Collected data entries:
* * * *

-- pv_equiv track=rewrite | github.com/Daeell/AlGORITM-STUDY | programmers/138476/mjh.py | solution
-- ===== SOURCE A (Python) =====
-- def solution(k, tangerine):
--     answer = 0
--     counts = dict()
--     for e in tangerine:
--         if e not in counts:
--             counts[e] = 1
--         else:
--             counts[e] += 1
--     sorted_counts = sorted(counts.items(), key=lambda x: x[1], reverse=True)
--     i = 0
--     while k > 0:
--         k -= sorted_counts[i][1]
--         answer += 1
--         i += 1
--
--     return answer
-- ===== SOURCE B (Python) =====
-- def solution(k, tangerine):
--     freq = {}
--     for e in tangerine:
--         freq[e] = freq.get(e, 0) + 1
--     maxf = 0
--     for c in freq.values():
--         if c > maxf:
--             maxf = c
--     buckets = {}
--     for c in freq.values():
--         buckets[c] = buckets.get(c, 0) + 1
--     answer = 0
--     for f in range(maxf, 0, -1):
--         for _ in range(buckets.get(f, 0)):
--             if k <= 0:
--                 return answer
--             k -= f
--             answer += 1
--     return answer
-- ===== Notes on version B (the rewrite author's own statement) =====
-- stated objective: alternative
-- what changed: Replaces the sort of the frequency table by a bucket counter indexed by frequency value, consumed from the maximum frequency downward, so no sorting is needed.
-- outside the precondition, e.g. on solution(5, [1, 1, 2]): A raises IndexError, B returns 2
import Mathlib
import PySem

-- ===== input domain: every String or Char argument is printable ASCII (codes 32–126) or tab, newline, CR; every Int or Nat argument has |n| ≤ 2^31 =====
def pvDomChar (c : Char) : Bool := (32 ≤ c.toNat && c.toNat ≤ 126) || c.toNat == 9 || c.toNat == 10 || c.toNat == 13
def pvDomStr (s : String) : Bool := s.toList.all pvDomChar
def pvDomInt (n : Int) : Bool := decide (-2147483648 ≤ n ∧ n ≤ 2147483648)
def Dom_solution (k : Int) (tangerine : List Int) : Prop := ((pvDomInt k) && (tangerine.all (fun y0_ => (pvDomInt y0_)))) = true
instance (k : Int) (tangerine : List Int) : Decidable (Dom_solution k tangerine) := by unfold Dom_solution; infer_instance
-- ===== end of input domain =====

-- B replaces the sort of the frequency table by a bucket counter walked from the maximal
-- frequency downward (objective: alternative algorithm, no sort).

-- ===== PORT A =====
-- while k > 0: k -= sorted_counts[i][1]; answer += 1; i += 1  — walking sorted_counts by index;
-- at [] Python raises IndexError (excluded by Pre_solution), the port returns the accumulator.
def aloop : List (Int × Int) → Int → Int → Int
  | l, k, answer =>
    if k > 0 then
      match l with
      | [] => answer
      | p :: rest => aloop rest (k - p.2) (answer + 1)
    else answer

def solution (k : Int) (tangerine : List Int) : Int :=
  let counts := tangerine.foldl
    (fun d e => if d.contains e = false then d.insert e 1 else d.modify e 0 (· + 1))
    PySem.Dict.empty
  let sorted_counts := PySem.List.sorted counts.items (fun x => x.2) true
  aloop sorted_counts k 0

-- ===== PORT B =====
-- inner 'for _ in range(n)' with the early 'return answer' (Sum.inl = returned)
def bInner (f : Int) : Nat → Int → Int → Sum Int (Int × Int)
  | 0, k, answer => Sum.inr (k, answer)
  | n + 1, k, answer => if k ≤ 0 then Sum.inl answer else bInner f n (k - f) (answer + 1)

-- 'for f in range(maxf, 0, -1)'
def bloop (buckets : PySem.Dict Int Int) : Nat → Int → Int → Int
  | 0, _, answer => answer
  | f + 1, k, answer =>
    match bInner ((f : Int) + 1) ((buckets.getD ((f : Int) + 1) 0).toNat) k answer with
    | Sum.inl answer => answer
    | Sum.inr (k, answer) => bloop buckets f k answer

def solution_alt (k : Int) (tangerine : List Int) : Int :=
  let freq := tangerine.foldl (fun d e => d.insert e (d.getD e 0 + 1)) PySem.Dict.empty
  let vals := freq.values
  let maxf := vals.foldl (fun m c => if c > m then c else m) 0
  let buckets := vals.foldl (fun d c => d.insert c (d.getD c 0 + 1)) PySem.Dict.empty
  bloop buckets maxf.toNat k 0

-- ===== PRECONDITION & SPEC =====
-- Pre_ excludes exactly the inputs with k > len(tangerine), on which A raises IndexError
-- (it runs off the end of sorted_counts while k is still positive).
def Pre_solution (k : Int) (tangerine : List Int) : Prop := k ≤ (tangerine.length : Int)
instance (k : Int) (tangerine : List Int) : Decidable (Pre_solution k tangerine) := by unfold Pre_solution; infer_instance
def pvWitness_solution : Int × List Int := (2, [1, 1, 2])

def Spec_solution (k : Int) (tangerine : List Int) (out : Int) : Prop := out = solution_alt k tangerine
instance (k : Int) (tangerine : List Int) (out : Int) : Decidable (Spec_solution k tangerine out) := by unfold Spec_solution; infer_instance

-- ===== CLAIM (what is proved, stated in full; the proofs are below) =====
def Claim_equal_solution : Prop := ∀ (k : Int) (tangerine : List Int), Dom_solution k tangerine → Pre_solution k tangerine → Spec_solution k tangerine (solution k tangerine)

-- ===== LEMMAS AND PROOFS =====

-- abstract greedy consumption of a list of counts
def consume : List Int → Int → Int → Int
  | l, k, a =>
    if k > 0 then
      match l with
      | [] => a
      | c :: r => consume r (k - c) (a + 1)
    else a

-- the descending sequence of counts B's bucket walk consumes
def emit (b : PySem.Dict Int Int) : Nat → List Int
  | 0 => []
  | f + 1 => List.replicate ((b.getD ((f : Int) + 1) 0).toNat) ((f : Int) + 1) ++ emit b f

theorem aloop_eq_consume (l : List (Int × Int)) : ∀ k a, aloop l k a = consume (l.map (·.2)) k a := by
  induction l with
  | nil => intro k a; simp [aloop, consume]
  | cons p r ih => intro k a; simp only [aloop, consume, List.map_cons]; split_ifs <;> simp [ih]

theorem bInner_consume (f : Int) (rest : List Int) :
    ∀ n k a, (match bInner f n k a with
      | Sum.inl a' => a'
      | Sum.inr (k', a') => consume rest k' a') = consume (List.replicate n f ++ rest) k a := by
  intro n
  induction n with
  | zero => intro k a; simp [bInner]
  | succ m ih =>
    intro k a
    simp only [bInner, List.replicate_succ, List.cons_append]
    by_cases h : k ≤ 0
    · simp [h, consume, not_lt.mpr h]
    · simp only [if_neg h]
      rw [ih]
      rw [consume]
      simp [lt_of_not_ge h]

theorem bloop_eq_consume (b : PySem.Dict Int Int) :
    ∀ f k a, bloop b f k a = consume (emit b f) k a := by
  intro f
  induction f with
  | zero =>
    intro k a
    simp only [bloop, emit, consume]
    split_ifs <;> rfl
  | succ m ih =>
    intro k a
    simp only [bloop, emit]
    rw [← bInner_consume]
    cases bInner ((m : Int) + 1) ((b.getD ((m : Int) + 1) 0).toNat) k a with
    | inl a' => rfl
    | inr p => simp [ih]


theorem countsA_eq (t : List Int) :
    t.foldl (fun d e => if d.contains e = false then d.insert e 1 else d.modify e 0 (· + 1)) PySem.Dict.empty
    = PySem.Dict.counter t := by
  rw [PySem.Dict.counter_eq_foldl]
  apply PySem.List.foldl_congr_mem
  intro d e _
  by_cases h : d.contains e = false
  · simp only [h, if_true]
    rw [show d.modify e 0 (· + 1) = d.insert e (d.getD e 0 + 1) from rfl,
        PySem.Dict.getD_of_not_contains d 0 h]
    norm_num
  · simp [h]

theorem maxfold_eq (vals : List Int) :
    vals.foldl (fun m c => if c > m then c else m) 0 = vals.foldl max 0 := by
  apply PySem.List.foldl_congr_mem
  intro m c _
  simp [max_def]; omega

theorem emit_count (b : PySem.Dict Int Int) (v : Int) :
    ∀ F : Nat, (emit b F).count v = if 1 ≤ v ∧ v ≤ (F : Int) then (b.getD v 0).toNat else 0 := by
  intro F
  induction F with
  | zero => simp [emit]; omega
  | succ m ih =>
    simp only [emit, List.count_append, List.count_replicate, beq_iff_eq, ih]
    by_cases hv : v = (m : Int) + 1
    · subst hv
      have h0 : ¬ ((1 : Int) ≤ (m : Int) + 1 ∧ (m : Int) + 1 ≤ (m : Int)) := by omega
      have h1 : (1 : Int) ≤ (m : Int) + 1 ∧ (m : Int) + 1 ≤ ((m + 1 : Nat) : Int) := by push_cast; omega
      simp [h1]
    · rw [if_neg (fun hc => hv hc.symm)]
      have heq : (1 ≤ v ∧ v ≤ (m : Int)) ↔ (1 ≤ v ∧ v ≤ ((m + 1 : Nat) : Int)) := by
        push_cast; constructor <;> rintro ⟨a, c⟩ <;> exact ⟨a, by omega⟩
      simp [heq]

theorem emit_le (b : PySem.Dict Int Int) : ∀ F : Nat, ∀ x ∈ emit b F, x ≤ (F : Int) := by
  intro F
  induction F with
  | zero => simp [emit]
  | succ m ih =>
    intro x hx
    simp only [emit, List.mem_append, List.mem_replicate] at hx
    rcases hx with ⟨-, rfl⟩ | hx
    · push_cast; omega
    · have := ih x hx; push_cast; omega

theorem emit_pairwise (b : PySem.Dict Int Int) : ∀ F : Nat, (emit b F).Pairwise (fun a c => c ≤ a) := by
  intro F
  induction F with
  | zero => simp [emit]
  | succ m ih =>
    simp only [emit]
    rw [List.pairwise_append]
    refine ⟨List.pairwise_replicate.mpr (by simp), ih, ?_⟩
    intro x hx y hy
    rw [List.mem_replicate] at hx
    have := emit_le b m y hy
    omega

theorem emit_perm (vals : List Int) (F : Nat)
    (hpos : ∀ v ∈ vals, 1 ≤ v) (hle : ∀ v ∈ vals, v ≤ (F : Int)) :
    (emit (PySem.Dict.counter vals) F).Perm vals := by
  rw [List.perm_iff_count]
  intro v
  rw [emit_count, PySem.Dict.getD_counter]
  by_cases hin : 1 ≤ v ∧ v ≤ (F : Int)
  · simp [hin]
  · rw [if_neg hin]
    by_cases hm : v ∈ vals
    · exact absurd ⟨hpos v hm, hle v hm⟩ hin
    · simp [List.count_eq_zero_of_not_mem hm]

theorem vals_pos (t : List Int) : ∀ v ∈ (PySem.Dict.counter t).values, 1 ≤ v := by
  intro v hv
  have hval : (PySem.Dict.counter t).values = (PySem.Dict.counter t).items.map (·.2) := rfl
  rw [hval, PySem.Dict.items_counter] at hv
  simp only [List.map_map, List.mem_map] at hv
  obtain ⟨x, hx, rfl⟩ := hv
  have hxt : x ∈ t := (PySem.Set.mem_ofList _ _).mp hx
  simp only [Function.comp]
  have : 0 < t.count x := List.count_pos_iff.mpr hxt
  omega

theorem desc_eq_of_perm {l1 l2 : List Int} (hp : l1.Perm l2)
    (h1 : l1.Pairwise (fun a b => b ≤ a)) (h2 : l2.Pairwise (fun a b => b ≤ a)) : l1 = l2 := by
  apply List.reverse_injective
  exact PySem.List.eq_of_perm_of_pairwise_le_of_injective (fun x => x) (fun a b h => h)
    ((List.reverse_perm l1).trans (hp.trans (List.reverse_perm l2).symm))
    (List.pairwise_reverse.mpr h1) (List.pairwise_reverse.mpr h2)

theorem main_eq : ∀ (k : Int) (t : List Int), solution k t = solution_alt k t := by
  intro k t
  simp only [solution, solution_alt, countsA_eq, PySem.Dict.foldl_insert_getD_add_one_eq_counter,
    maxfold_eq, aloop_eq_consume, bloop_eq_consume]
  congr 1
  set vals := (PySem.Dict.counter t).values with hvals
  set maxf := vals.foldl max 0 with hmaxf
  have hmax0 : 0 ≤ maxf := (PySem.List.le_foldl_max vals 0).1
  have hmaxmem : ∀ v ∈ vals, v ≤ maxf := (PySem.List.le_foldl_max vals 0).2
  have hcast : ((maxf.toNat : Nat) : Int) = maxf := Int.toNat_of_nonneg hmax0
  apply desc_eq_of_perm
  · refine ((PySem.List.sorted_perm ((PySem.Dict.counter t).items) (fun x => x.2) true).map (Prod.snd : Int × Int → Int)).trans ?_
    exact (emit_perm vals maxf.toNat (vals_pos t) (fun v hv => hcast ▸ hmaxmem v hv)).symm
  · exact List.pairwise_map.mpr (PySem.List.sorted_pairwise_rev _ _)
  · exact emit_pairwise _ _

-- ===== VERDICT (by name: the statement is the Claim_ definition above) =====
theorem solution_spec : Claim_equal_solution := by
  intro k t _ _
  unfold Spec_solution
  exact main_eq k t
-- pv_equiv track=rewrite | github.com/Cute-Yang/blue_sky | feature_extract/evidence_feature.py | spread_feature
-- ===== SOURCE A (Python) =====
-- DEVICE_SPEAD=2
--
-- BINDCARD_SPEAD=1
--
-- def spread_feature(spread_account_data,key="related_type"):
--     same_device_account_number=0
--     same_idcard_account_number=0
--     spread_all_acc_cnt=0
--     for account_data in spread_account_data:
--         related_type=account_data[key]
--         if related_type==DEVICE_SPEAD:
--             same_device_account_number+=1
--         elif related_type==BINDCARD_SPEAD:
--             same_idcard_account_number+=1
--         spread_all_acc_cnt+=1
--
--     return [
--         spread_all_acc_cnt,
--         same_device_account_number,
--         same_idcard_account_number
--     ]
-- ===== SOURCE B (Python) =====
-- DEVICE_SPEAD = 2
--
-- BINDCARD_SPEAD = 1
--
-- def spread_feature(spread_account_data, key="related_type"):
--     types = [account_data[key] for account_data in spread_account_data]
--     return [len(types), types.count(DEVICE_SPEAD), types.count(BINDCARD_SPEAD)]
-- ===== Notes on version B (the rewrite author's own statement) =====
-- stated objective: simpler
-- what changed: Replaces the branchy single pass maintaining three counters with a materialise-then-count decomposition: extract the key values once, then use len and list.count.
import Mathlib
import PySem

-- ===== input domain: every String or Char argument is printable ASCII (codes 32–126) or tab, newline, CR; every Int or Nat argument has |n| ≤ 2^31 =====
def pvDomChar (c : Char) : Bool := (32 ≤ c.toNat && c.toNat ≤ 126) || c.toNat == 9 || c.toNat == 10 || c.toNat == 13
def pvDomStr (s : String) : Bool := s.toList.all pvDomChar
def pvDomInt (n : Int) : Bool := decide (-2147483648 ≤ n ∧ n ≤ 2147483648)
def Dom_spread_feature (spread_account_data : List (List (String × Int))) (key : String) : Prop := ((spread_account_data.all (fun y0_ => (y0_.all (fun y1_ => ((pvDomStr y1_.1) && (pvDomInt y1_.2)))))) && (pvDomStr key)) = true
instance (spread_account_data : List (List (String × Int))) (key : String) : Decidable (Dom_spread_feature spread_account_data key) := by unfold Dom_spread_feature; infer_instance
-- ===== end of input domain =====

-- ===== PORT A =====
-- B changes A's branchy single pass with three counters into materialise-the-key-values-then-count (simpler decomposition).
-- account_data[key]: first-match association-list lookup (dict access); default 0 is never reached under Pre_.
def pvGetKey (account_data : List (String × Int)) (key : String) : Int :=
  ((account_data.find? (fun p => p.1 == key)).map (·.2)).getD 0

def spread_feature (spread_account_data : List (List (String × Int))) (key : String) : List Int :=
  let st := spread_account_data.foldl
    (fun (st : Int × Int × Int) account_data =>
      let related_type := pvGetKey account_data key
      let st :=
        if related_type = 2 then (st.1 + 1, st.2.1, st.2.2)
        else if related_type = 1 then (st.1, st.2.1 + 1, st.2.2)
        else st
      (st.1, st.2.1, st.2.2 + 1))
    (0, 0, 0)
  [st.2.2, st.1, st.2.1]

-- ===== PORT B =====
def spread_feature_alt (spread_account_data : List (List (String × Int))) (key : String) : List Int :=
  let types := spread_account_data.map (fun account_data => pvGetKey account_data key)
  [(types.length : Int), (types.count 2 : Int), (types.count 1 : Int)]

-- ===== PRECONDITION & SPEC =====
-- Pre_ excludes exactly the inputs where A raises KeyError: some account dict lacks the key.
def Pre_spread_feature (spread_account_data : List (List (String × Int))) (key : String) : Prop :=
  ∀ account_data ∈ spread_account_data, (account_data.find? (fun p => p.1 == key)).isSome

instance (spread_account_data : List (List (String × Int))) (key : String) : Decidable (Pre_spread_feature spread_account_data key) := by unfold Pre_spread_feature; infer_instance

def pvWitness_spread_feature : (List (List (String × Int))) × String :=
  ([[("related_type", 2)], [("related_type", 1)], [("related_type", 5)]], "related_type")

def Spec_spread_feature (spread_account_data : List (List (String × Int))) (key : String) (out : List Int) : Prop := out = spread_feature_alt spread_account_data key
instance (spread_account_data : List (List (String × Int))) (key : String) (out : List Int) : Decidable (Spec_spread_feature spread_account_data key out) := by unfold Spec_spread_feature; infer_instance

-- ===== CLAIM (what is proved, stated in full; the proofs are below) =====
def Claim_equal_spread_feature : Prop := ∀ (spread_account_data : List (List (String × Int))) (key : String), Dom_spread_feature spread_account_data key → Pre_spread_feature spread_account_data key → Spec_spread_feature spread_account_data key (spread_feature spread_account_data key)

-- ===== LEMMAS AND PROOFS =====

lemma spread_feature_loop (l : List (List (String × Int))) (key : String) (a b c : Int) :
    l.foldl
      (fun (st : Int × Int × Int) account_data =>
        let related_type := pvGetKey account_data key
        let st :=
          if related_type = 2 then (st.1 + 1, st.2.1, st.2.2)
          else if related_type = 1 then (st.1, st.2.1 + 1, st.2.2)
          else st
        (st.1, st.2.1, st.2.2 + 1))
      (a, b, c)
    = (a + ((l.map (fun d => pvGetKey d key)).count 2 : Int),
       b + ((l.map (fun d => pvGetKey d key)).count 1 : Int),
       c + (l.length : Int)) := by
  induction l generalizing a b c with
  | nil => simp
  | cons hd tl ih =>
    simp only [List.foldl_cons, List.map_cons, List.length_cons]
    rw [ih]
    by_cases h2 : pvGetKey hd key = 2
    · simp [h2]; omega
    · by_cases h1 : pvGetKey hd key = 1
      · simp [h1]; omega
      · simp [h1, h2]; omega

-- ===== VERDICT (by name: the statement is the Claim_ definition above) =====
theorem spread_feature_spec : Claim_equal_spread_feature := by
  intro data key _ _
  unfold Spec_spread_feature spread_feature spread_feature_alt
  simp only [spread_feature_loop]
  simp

* * * *

* **What this task involves**:
Filter the data down to the lines that contain the string "values", and copy them.

* **Answer to the exercise**:
--     for c in freq.values():
--     for c in freq.values():
  let vals := freq.values
theorem vals_pos (t : List Int) : ∀ v ∈ (PySem.Dict.counter t).values, 1 ≤ v := by
  have hval : (PySem.Dict.counter t).values = (PySem.Dict.counter t).items.map (·.2) := rfl
  set vals := (PySem.Dict.counter t).values with hvals
-- what changed: Replaces the branchy single pass maintaining three counters with a materialise-then-count decomposition: extract the key values once, then use len and list.count.
-- B changes A's branchy single pass with three counters into materialise-the-key-values-then-count (simpler decomposition).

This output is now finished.